After possibly the strangest NFL off-season in league history, we finally have some excellent news: Eagles’ football is back! Although fans will not be allowed in multiple venues throughout the league and countless COVID restrictions are in place, the NFL season is officially underway. For Philadelphia, that starts with the recently renamed Washington Football Team.

The Eagles have not lost to Washington since week 14 of the 2016 season. However, this isn’t the Washington team of old. With a new head coach and front office, solid drafting over the past two seasons, and a QB with a year under his belt, the Washington Football Team is brewing to break Philadelphia’s winning streak. With that said, there are many factors to talk about before this game. Let’s break down some of the critical components of Philly’s week one matchup.

Battle in the Trenches

As we’ve seen over the past few seasons, the Eagles’ are plagued by injuries. Unfortunately, that hasn’t changed this year. On the offensive line, the Eagles’ are without two key starters, RG Brandon Brooks and LT Andre Dillard.

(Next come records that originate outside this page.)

-- pv_equiv track=rewrite | github.com/lily03060402/PaperComparisonSystem | display/choose_paper/PaperCompare/data_process_final.py | Paperid2SubspaceAllSentences
-- ===== SOURCE A (Python) =====
-- def Paperid2SubspaceAllSentences(sentence_textcnn_list,subId):
--     SubSpace_dict={}
--     paper_id_list=[]
--     for each in sentence_textcnn_list:
--         if each[-2]==subId:
--             paper_id=each[1]
--             if paper_id in paper_id_list:
--                 SubSpace_dict[paper_id]=SubSpace_dict[paper_id]+each[-1]
--             else:
--                 SubSpace_dict[paper_id]=each[-1]
--             paper_id_list.append(paper_id)
--
--     return SubSpace_dict
-- ===== SOURCE B (Python) =====
-- def Paperid2SubspaceAllSentences(sentence_textcnn_list, subId):
--     groups = {}
--     for each in sentence_textcnn_list:
--         if each[-2] == subId:
--             groups.setdefault(each[1], []).append(each[-1])
--     result = {}
--     for pid, vals in groups.items():
--         total = vals[0]
--         for v in vals[1:]:
--             total = total + v
--         result[pid] = total
--     return result
-- ===== Notes on version B (the rewrite author's own statement) =====
-- stated objective: alternative
-- what changed: Single accumulate-with-membership-list loop replaced by a grouping pass into a dict of lists (first-appearance key order) followed by a separate per-key reduction pass.
import Mathlib
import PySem

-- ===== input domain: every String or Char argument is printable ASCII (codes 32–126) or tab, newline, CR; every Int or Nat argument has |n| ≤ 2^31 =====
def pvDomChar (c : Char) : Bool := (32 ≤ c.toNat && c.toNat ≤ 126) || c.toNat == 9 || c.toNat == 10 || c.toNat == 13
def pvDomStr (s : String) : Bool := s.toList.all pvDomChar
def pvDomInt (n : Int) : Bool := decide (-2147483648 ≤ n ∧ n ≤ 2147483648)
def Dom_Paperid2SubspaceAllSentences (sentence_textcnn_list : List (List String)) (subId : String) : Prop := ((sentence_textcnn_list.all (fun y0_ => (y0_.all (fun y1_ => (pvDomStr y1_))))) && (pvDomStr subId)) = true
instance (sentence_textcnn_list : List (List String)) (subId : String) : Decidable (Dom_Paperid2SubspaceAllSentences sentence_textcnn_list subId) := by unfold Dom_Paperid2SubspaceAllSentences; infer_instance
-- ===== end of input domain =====

-- B replaces A's accumulate-with-membership-list loop by a grouping pass (dict of lists, first-appearance key order) plus a separate reduction pass; return value only.

-- ===== PORT A =====
-- Python dict as an association list, exact: overwrite keeps position, new keys append; lookup = first match.
def pvDictSet (d : List (String × String)) (k v : String) : List (String × String) :=
  match d with
  | [] => [(k, v)]
  | (k', v') :: rest => if k' == k then (k, v) :: rest else (k', v') :: pvDictSet rest k v

def pvDictGetD (d : List (String × String)) (k dflt : String) : String :=
  match d with
  | [] => dflt
  | (k', v') :: rest => if k' == k then v' else pvDictGetD rest k dflt

def pvAStep (subId : String) (st : List (String × String) × List String) (each : List String) :
    List (String × String) × List String :=
  match PySem.List.pyGet? each (-2) with
  | none => st                                  -- A raises here; outside Pre_
  | some sid =>
    if sid == subId then
      match PySem.List.pyGet? each 1, PySem.List.pyGet? each (-1) with
      | some paper_id, some last =>
        ((if st.2.contains paper_id
          then pvDictSet st.1 paper_id (pvDictGetD st.1 paper_id "" ++ last)
          else pvDictSet st.1 paper_id last), st.2 ++ [paper_id])
      | _, _ => st                              -- unreachable when each[-2] exists
    else st

def Paperid2SubspaceAllSentences (sentence_textcnn_list : List (List String)) (subId : String) : List (String × String) :=
  (sentence_textcnn_list.foldl (pvAStep subId) ([], [])).1

-- ===== PORT B =====
-- groups.setdefault(each[1], []).append(each[-1]) on an insertion-ordered dict of lists
def pvAddTo (g : List (String × List String)) (k v : String) : List (String × List String) :=
  match g with
  | [] => [(k, [v])]
  | (k', vs) :: rest => if k' == k then (k', vs ++ [v]) :: rest else (k', vs) :: pvAddTo rest k v

def pvBStep (subId : String) (g : List (String × List String)) (each : List String) :
    List (String × List String) :=
  match PySem.List.pyGet? each (-2) with
  | none => g
  | some sid =>
    if sid == subId then
      match PySem.List.pyGet? each 1, PySem.List.pyGet? each (-1) with
      | some paper_id, some last => pvAddTo g paper_id last
      | _, _ => g
    else g

-- total = vals[0]; for v in vals[1:]: total = total + v   (groups are never empty in Source B)
def pvRed (vs : List String) : String :=
  match vs with
  | [] => ""
  | v :: rest => rest.foldl (· ++ ·) v

def Paperid2SubspaceAllSentences_alt (sentence_textcnn_list : List (List String)) (subId : String) : List (String × String) :=
  (sentence_textcnn_list.foldl (pvBStep subId) []).map (fun p => (p.1, pvRed p.2))

-- ===== PRECONDITION & SPEC =====
-- A evaluates each[-2] on every row, so it raises IndexError exactly when some row has fewer than 2 elements.
def Pre_Paperid2SubspaceAllSentences (sentence_textcnn_list : List (List String)) (subId : String) : Prop :=
  ∀ row ∈ sentence_textcnn_list, 2 ≤ row.length

instance (sentence_textcnn_list : List (List String)) (subId : String) : Decidable (Pre_Paperid2SubspaceAllSentences sentence_textcnn_list subId) := by unfold Pre_Paperid2SubspaceAllSentences; infer_instance

def pvWitness_Paperid2SubspaceAllSentences : List (List String) × String :=
  ([["a", "p1", "x", "hello "], ["b", "p1", "x", "world"], ["c", "p2", "y", "z"]], "x")

def Spec_Paperid2SubspaceAllSentences (sentence_textcnn_list : List (List String)) (subId : String) (out : List (String × String)) : Prop := out = Paperid2SubspaceAllSentences_alt sentence_textcnn_list subId
instance (sentence_textcnn_list : List (List String)) (subId : String) (out : List (String × String)) : Decidable (Spec_Paperid2SubspaceAllSentences sentence_textcnn_list subId out) := by unfold Spec_Paperid2SubspaceAllSentences; infer_instance

-- ===== CLAIM (what is proved, stated in full; the proofs are below) =====
def Claim_equal_Paperid2SubspaceAllSentences : Prop := ∀ (sentence_textcnn_list : List (List String)) (subId : String), Dom_Paperid2SubspaceAllSentences sentence_textcnn_list subId → Pre_Paperid2SubspaceAllSentences sentence_textcnn_list subId → Spec_Paperid2SubspaceAllSentences sentence_textcnn_list subId (Paperid2SubspaceAllSentences sentence_textcnn_list subId)

-- ===== LEMMAS AND PROOFS =====

def pvMapG (g : List (String × List String)) : List (String × String) :=
  g.map (fun p => (p.1, pvRed p.2))

lemma pvRed_append (vs : List String) (v : String) (h : vs ≠ []) :
    pvRed (vs ++ [v]) = pvRed vs ++ v := by
  cases vs with
  | nil => simp at h
  | cons a r => simp [pvRed, List.foldl_append]

lemma pvAddTo_nonempty (g : List (String × List String)) (k v : String)
    (h : ∀ p ∈ g, p.2 ≠ []) : ∀ p ∈ pvAddTo g k v, p.2 ≠ [] := by
  induction g with
  | nil => intro p hp; simp [pvAddTo] at hp; simp [hp]
  | cons hd tl ih =>
    obtain ⟨k', vs⟩ := hd
    intro p hp
    by_cases hk : k' = k
    · subst hk
      simp [pvAddTo] at hp
      rcases hp with hp | hp
      · simp [hp]
      · exact h p (List.mem_cons_of_mem _ hp)
    · simp [pvAddTo, beq_iff_eq, hk] at hp
      rcases hp with hp | hp
      · rw [hp]; exact h (k', vs) (by simp)
      · exact ih (fun q hq => h q (List.mem_cons_of_mem _ hq)) p hp

lemma mem_pvAddTo_keys (g : List (String × List String)) (k v q : String) :
    q ∈ (pvAddTo g k v).map Prod.fst ↔ q ∈ g.map Prod.fst ∨ q = k := by
  induction g with
  | nil => simp [pvAddTo]
  | cons hd tl ih =>
    obtain ⟨k', vs⟩ := hd
    by_cases hk : k' = k
    · subst hk
      simp only [pvAddTo, beq_self_eq_true, if_true]
      simp
      tauto
    · simp only [pvAddTo, beq_iff_eq, hk, if_false]
      simp [ih]
      tauto

lemma pvMapG_addTo (g : List (String × List String)) (k v : String)
    (hne : ∀ p ∈ g, p.2 ≠ []) :
    pvMapG (pvAddTo g k v)
      = pvDictSet (pvMapG g) k
          (if k ∈ g.map Prod.fst then pvDictGetD (pvMapG g) k "" ++ v else v) := by
  induction g with
  | nil => simp [pvAddTo, pvMapG, pvDictSet, pvRed]
  | cons hd tl ih =>
    obtain ⟨k', vs⟩ := hd
    by_cases hk : k' = k
    · subst hk
      have hvs : vs ≠ [] := hne (k', vs) (by simp)
      simp [pvAddTo, pvMapG, pvDictSet, pvDictGetD, pvRed_append vs v hvs]
    · have htl := ih (fun q hq => hne q (List.mem_cons_of_mem _ hq))
      by_cases hm : k ∈ tl.map Prod.fst <;>
        simp [pvAddTo, pvMapG, pvDictSet, pvDictGetD, beq_iff_eq, hk, Ne.symm hk, hm, htl] at * <;>
        simpa [hm] using htl

lemma pv_main (l : List (List String)) (subId : String)
    (g : List (String × List String)) (d : List (String × String)) (pl : List String)
    (hd : d = pvMapG g)
    (hpl : ∀ q : String, q ∈ pl ↔ q ∈ g.map Prod.fst)
    (hne : ∀ p ∈ g, p.2 ≠ []) :
    (l.foldl (pvAStep subId) (d, pl)).1 = pvMapG (l.foldl (pvBStep subId) g) := by
  induction l generalizing g d pl with
  | nil => simpa using hd
  | cons each rest ih =>
    simp only [List.foldl_cons]
    cases hget : PySem.List.pyGet? each (-2) with
    | none =>
      simp only [pvAStep, pvBStep, hget]
      exact ih g d pl hd hpl hne
    | some sid =>
      by_cases hs : (sid == subId) = true
      · cases hget1 : PySem.List.pyGet? each 1 with
        | none =>
          simp only [pvAStep, pvBStep, hget, hs, if_true, hget1]
          exact ih g d pl hd hpl hne
        | some pid =>
          cases hgetl : PySem.List.pyGet? each (-1) with
          | none =>
            simp only [pvAStep, pvBStep, hget, hs, if_true, hget1, hgetl]
            exact ih g d pl hd hpl hne
          | some last =>
            simp only [pvAStep, pvBStep, hget, hs, if_true, hget1, hgetl]
            apply ih (pvAddTo g pid last) _ _ ?_ ?_ (pvAddTo_nonempty g pid last hne)
            · rw [pvMapG_addTo g pid last hne, hd]
              by_cases hm : pid ∈ g.map Prod.fst
              · have hin : pid ∈ pl := (hpl pid).2 hm
                simp [hm, hin]
              · have hnin : pid ∉ pl := fun h => hm ((hpl pid).1 h)
                simp [hm, hnin]
            · intro q
              simp [mem_pvAddTo_keys, hpl q]
      · simp only [pvAStep, pvBStep, hget, hs, if_false]
        exact ih g d pl hd hpl hne

-- ===== VERDICT (by name: the statement is the Claim_ definition above) =====
theorem Paperid2SubspaceAllSentences_spec : Claim_equal_Paperid2SubspaceAllSentences := by
  intro l subId _ _
  unfold Spec_Paperid2SubspaceAllSentences Paperid2SubspaceAllSentences Paperid2SubspaceAllSentences_alt
  exact pv_main l subId [] [] [] rfl (fun q => Iff.rfl) (by simp)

Although the unit is still solid overall, there are now some clear holes in the offensive line that a young, ultra-talented Washington defensive line can take advantage of.

On a line that already featured Montez Sweat, Daron Payne, and Jonathan Allen, the Football Team managed to get better. With the second pick in the 2020 NFL Draft, Washington selected possibly the most talented player in the draft class, Ohio State DE Chase Young. Young is expected not just to come in and make an immediate impact, but to dominate completely. The rookie is the front-runner to win Defensive Rookie of the Year and a generational talent. Against a crippled Eagles’ o-line, he’s expected by many to have a field day.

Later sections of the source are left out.